At 19, Beauchamp was already serving his first federal sentence — 31 months for having either imported or exported drugs and for having severely beaten a man who had hassled a friend of his.


The summary says Beauchamp took the man’s wallet and keys and went to rob his apartment. He was arrested while he was still inside.

Beauchamp told the parole board in 1993 how, at the age of 13, he nearly emptied his mother’s home to sell items so he could buy drugs — acid and cocaine. His mother turned him in to police, and he spent 18 months in a centre for troubled youths.

By 15, Beauchamp told the parole board, he was dealing drugs to survive. He also dealt drugs while in prison.

In October 1994, just four days after his statutory release, he was recorded boasting to inmates that he was frequenting bars and using drugs despite the strict conditions imposed on his release. He then spent more time in prison for having violated his conditions.
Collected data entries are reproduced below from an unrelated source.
-- pv_equiv track=rewrite | github.com/Adinopo/1.semester_PROG1 | Týždeň 6/Ulohy 1-11.py | fibonacci_index_a
-- ===== SOURCE A (Python) =====
-- def fibonacci_index_a(x):
--     n = 0
--     while True:
--         if fibonacci(n) == x:
--             return n
--         if fibonacci(n) > x:
--             return -1
--         n += 1
--
-- def fibonacci(n):
--     if n == 0:
--         return 0
--     elif n == 1:
--         return 1
--     else:
--         return fibonacci(n-1) + fibonacci(n-2)
-- ===== SOURCE B (Python) =====
-- def fibonacci_index_a(x):
--     a, b, n = 0, 1, 0
--     while a < x:
--         a, b = b, a + b
--         n += 1
--     return n if a == x else -1
-- ===== Notes on version B (the rewrite author's own statement) =====
-- stated objective: faster
-- what changed: Replaces the outer search that recomputes fibonacci(n) by naive exponential double recursion at every step with a single pass carrying the running Fibonacci pair (a, b).
import Mathlib
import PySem

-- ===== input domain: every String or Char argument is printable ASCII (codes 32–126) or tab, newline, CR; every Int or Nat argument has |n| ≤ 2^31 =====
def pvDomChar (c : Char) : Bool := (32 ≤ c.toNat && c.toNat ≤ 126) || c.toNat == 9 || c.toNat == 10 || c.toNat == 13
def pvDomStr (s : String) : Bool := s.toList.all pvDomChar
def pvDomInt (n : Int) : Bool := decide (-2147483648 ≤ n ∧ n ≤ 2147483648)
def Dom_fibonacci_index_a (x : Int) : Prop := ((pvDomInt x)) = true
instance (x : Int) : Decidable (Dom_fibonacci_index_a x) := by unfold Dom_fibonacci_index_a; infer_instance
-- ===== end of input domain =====

-- B replaces A's per-step naive exponential recursive fibonacci with one pass
-- carrying the running Fibonacci pair (objective: faster).
-- Both loops are totalised with fuel 64: for |x| ≤ 2^31 (the domain) the Python
-- loops stop at n ≤ 47 (fib 47 > 2^31), so the fuel guard is never reached there.

-- ===== PORT A =====
def pvFibA : Nat → Int
  | 0 => 0
  | 1 => 1
  | n + 2 => pvFibA (n + 1) + pvFibA n

def pvLoopA : Nat → Nat → Int → Int
  | 0, _, _ => -1        -- fuel exhausted (unreachable on the stated domain)
  | f + 1, n, x =>
      if pvFibA n = x then (n : Int)
      else if pvFibA n > x then -1
      else pvLoopA f (n + 1) x

def fibonacci_index_a (x : Int) : Int := pvLoopA 64 0 x

-- ===== PORT B =====
def pvLoopB : Nat → Int → Int → Nat → Int → Int
  | 0, _, _, _, _ => -1  -- fuel exhausted (unreachable on the stated domain)
  | f + 1, a, b, n, x =>
      if a < x then pvLoopB f b (a + b) (n + 1) x
      else if a = x then (n : Int) else -1

def fibonacci_index_a_alt (x : Int) : Int := pvLoopB 64 0 1 0 x

-- ===== PRECONDITION & SPEC =====
def Spec_fibonacci_index_a (x : Int) (out : Int) : Prop := out = fibonacci_index_a_alt x
instance (x : Int) (out : Int) : Decidable (Spec_fibonacci_index_a x out) := by unfold Spec_fibonacci_index_a; infer_instance

-- ===== CLAIM (what is proved, stated in full; the proofs are below) =====
def Claim_equal_fibonacci_index_a : Prop := ∀ (x : Int), Dom_fibonacci_index_a x → Spec_fibonacci_index_a x (fibonacci_index_a x)

-- ===== LEMMAS AND PROOFS =====

-- B's running pair at step n is exactly (fib n, fib (n+1)); with equal fuel the
-- two loops branch identically and return the same value.
theorem pvLoopA_eq_pvLoopB : ∀ (f n : Nat) (x : Int),
    pvLoopA f n x = pvLoopB f (pvFibA n) (pvFibA (n + 1)) n x := by
  intro f
  induction f with
  | zero => intro n x; rfl
  | succ f ih =>
    intro n x
    simp only [pvLoopA, pvLoopB]
    rcases lt_trichotomy (pvFibA n) x with h | h | h
    · rw [if_neg (by omega), if_neg (by omega), if_pos h, ih (n + 1) x]
      have : pvFibA n + pvFibA (n + 1) = pvFibA (n + 2) := by
        simp [pvFibA]; ring
      rw [this]
    · rw [if_pos h, if_neg (by omega), if_pos h]
    · rw [if_neg (by omega), if_pos h, if_neg (by omega), if_neg (by omega)]

-- ===== VERDICT (by name: the statement is the Claim_ definition above) =====
theorem fibonacci_index_a_spec : Claim_equal_fibonacci_index_a := by
  intro x _
  show fibonacci_index_a x = fibonacci_index_a_alt x
  simpa [pvFibA] using pvLoopA_eq_pvLoopB 64 0 x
In 1995, when his sentence expired, his troubled youth and lack of respect for the rules made him an ideal candidate for the Rockers. The underling gang was created by then-Hells Angels leader Maurice (Mom) Boucher to help him in the bloody biker war over drug turf in Quebec.
I look at the people who get up at 7 in the morning and get stuck in traffic for $10 per hour and then go home again at night. They are the ones who are crazy.”
Beauchamp came to be known as “Bass” while he was in the Rockers. Besides a reckless attitude, he also offered the Hells Angels expertise in trafficking in the drug PCP.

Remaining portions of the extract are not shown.